RootsTech 2014

Mocavo

Some people eat, sleep and chew gum, I do genealogy and write...

Wednesday, January 29, 2014

Descendancy Research -- the real challenge of genealogy

I learned to drive a car with a manual transmission. Of course, this is almost unheard of today except in certain types of vehicles, but the idea I quickly learned was that there were five speeds forward and only one in reverse. Well, genealogy is sort of like that. It is much easier to go forward with research of your ancestors, than it is to find those same ancestors' descendants or essentially in reverse.

The whole idea of looking for the descendants of your ancestors seems contrary to most people's ideas about genealogy as such. When I suggest that someone may wish to research all of the descendants of a particular ancestor, I am often faced with the question of why anyone would want to do this. In reality, descendancy research has been the mainstay of surname books for a very long time. There have always been a significant number of people interested in tracing the descendants of a remote ancestor especially if that ancestor was famous or otherwise noteworthy. In my own family, I have several books chronicling a remote ancestor and attempting to trace all of his descendants.

To a certain degree, DNA testing is involved primarily in the descendancy research. It is often necessary to trace the descendants of a target ancestor in order to find candidates for DNA matching.

From a researcher's standpoint, looking for the descendants of a remote ancestor involves only a few more research techniques and searching back in the past. The main difference is that there is always an end to descendancy research when you have reached the current living generation.

This type of research can also be viewed as "filling in" the blanks in your family pedigree. FamilySearch has published a handout entitled "Easy Steps to: Descendancy Research." Now, I am always leery of any proposal that uses the word "easy" just because whatever is described is usually not easy. I would certainly say this about descendancy research. Some time ago I had the idea of writing or compiling a book about my remote ancestor Samuel Linton. As the project progressed, I became more and more aware of the extraordinary effort that would be needed to find current, living descendants as well as the need to document the remote ancestor. In this case I am still looking for sources many years into the project.

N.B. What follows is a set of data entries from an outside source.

-- pv_equiv track=rewrite | github.com/aws-samples/sample-data-analyst-bi | code/data-analyst/scripts/query_db/postprocessor.py | escape_sql_string
-- ===== SOURCE A (Python) =====
-- def escape_sql_string(value):
--     """
--     Comprehensively escape a string for safe SQL usage
--     """
--     if not isinstance(value, str):
--         return value
--
--     # List of special characters to escape
--     special_chars = {
--         "'": "''",        # Single quote
--         "\\": "\\\\",     # Backslash
--         "\n": "\\n",      # Newline
--         "\r": "\\r",      # Carriage return
--         "\t": "\\t",      # Tab
--         "\b": "\\b",      # Backspace
--         "\f": "\\f",      # Form feed
--         '"': '""',        # Double quote
--         "%": "\\%",       # Percent sign (used in LIKE clauses)
--         "_": "\\_",       # Underscore (used in LIKE clauses)
--     }
--
--     # Escape each special character
--     escaped_value = value
--     for char, replacement in special_chars.items():
--         escaped_value = escaped_value.replace(char, replacement)
--
--     return escaped_value
-- ===== SOURCE B (Python) =====
-- _SQL_ESCAPE_TABLE = str.maketrans({
--     "'": "''",
--     "\\": "\\\\",
--     "\n": "\\n",
--     "\r": "\\r",
--     "\t": "\\t",
--     "\b": "\\b",
--     "\f": "\\f",
--     '"': '""',
--     "%": "\\%",
--     "_": "\\_",
-- })
--
--
-- def escape_sql_string(value):
--     """
--     Comprehensively escape a string for safe SQL usage
--     """
--     if not isinstance(value, str):
--         return value
--     return value.translate(_SQL_ESCAPE_TABLE)
-- ===== Notes on version B (the rewrite author's own statement) =====
-- stated objective: idiomatic
-- what changed: Replaces ten sequential full-string .replace passes (each building a new string) with one translation table built once via str.maketrans and a single left-to-right value.translate pass.
import Mathlib
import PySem

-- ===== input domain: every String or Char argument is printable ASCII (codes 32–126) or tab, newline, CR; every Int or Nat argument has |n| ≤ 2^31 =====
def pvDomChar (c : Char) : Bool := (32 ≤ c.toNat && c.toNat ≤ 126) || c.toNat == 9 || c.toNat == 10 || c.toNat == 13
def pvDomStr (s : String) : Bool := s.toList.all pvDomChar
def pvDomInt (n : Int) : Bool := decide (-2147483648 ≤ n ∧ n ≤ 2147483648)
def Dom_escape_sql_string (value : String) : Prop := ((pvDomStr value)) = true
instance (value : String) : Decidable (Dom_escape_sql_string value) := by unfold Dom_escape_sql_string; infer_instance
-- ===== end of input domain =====

-- B replaces A's ten sequential full-string replace passes with one per-character
-- translation table applied in a single left-to-right pass (Python str.translate); idiomatic.


-- ===== PORT A =====
-- ten successive replace passes, in the dict's insertion order
def escape_sql_string (value : String) : String :=
  let e := value
  let e := PySem.Str.replace e "'" "''"
  let e := PySem.Str.replace e "\\" "\\\\"
  let e := PySem.Str.replace e "\n" "\\n"
  let e := PySem.Str.replace e "\r" "\\r"
  let e := PySem.Str.replace e "\t" "\\t"
  let e := PySem.Str.replace e "\x08" "\\b"
  let e := PySem.Str.replace e "\x0c" "\\f"
  let e := PySem.Str.replace e "\"" "\"\""
  let e := PySem.Str.replace e "%" "\\%"
  let e := PySem.Str.replace e "_" "\\_"
  e

-- ===== PORT B =====
-- the translation table built once by str.maketrans in Source B
def sqlEscapeTable (c : Char) : List Char :=
  if c = '\'' then ['\'', '\'']
  else if c = '\\' then ['\\', '\\']
  else if c = '\n' then ['\\', 'n']
  else if c = '\r' then ['\\', 'r']
  else if c = '\t' then ['\\', 't']
  else if c = '\x08' then ['\\', 'b']
  else if c = '\x0c' then ['\\', 'f']
  else if c = '"' then ['"', '"']
  else if c = '%' then ['\\', '%']
  else if c = '_' then ['\\', '_']
  else [c]

-- value.translate(table): one pass over the characters
def escape_sql_string_alt (value : String) : String :=
  String.ofList (value.toList.flatMap sqlEscapeTable)

-- ===== PRECONDITION & SPEC =====
def Spec_escape_sql_string (value : String) (out : String) : Prop := out = escape_sql_string_alt value
instance (value : String) (out : String) : Decidable (Spec_escape_sql_string value out) := by unfold Spec_escape_sql_string; infer_instance

-- ===== CLAIM (what is proved, stated in full; the proofs are below) =====
def Claim_equal_escape_sql_string : Prop := ∀ (value : String), Dom_escape_sql_string value → Spec_escape_sql_string value (escape_sql_string value)

-- ===== LEMMAS AND PROOFS =====

-- per-character view of a single-character replace
def subst1 (c : Char) (r : List Char) (x : Char) : List Char :=
  if x = c then r else [x]

theorem replace_go_single (c : Char) (r : List Char) :
    ∀ (l : List Char) (fuel : Nat) (acc : List Char), l.length ≤ fuel →
      PySem.Chars.replace.go [c] r fuel l acc = acc.reverse ++ l.flatMap (subst1 c r) := by
  intro l
  induction l with
  | nil =>
      intro fuel acc _
      cases fuel <;> simp [PySem.Chars.replace.go]
  | cons x t ih =>
      intro fuel acc h
      cases fuel with
      | zero => simp at h
      | succ n =>
          simp only [PySem.Chars.replace.go]
          by_cases hx : x = c
          · subst hx
            have hpre : List.isPrefixOf [x] (x :: t) = true := by
              simp [List.isPrefixOf]
            rw [if_pos hpre]
            simp only [List.length_cons] at h
            rw [show List.drop (List.length [x]) (x :: t) = t by simp]
            rw [ih n (r.reverse ++ acc) (by omega)]
            simp [subst1]
          · have hpre : List.isPrefixOf [c] (x :: t) = false := by
              simp [List.isPrefixOf, Ne.symm hx]
            rw [if_neg (by simp [hpre])]
            simp only [List.length_cons] at h
            rw [ih n (x :: acc) (by omega)]
            simp [subst1, hx]

theorem replace_single (s : List Char) (c : Char) (r : List Char) :
    PySem.Chars.replace s [c] r = s.flatMap (subst1 c r) := by
  rw [PySem.Chars.replace]
  rw [if_neg (by simp)]
  simpa using replace_go_single c r s s.length [] le_rfl

-- ===== VERDICT (by name: the statement is the Claim_ definition above) =====
theorem escape_sql_string_spec : Claim_equal_escape_sql_string := by
  intro value _
  unfold Spec_escape_sql_string escape_sql_string escape_sql_string_alt
  rw [← String.toList_inj]
  simp only [PySem.Str.toList_replace, String.toList_ofList]
  rw [show ("'" : String).toList = ['\''] from rfl, show ("''" : String).toList = ['\'', '\''] from rfl,
      show ("\\" : String).toList = ['\\'] from rfl, show ("\\\\" : String).toList = ['\\', '\\'] from rfl,
      show ("\n" : String).toList = ['\n'] from rfl, show ("\\n" : String).toList = ['\\', 'n'] from rfl,
      show ("\r" : String).toList = ['\r'] from rfl, show ("\\r" : String).toList = ['\\', 'r'] from rfl,
      show ("\t" : String).toList = ['\t'] from rfl, show ("\\t" : String).toList = ['\\', 't'] from rfl,
      show ("\x08" : String).toList = ['\x08'] from rfl, show ("\\b" : String).toList = ['\\', 'b'] from rfl,
      show ("\x0c" : String).toList = ['\x0c'] from rfl, show ("\\f" : String).toList = ['\\', 'f'] from rfl,
      show ("\"" : String).toList = ['"'] from rfl, show ("\"\"" : String).toList = ['"', '"'] from rfl,
      show ("%" : String).toList = ['%'] from rfl, show ("\\%" : String).toList = ['\\', '%'] from rfl,
      show ("_" : String).toList = ['_'] from rfl, show ("\\_" : String).toList = ['\\', '_'] from rfl]
  simp only [replace_single, List.flatMap_assoc]
  refine List.flatMap_congr (fun x _ => ?_)
  by_cases h1 : x = '\'' ; · subst h1; decide
  by_cases h2 : x = '\\' ; · subst h2; decide
  by_cases h3 : x = '\n' ; · subst h3; decide
  by_cases h4 : x = '\r' ; · subst h4; decide
  by_cases h5 : x = '\t' ; · subst h5; decide
  by_cases h6 : x = '\x08' ; · subst h6; decide
  by_cases h7 : x = '\x0c' ; · subst h7; decide
  by_cases h8 : x = '"' ; · subst h8; decide
  by_cases h9 : x = '%' ; · subst h9; decide
  by_cases h10 : x = '_' ; · subst h10; decide
  simp [subst1, sqlEscapeTable, h1, h2, h3, h4, h5, h6, h7, h8, h9, h10]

Because of privacy considerations, online information about living people is not as easy to access as information about people who died more than 70 years ago. In years past, there was not nearly the concern about including currently living people in published books. Many such books were compiled without the knowledge or consent of those listed. If you are compiling such a book today, what would you do with those people who refused to give permission for their names or other personal information to be included?

It is a fact of genealogical life that most of the records we encounter list only one person or that person's parents. Even if we find a record listing a child it is very rare that all of the children in the family are listed. One of the major reasons why the U.S. Census records are so valuable after 1850 is because they list complete families. But few other records go into such detail and individual family members must usually be located one at a time. There are a few types of records that can be helpful such as probate records that may list the spouses of adult children.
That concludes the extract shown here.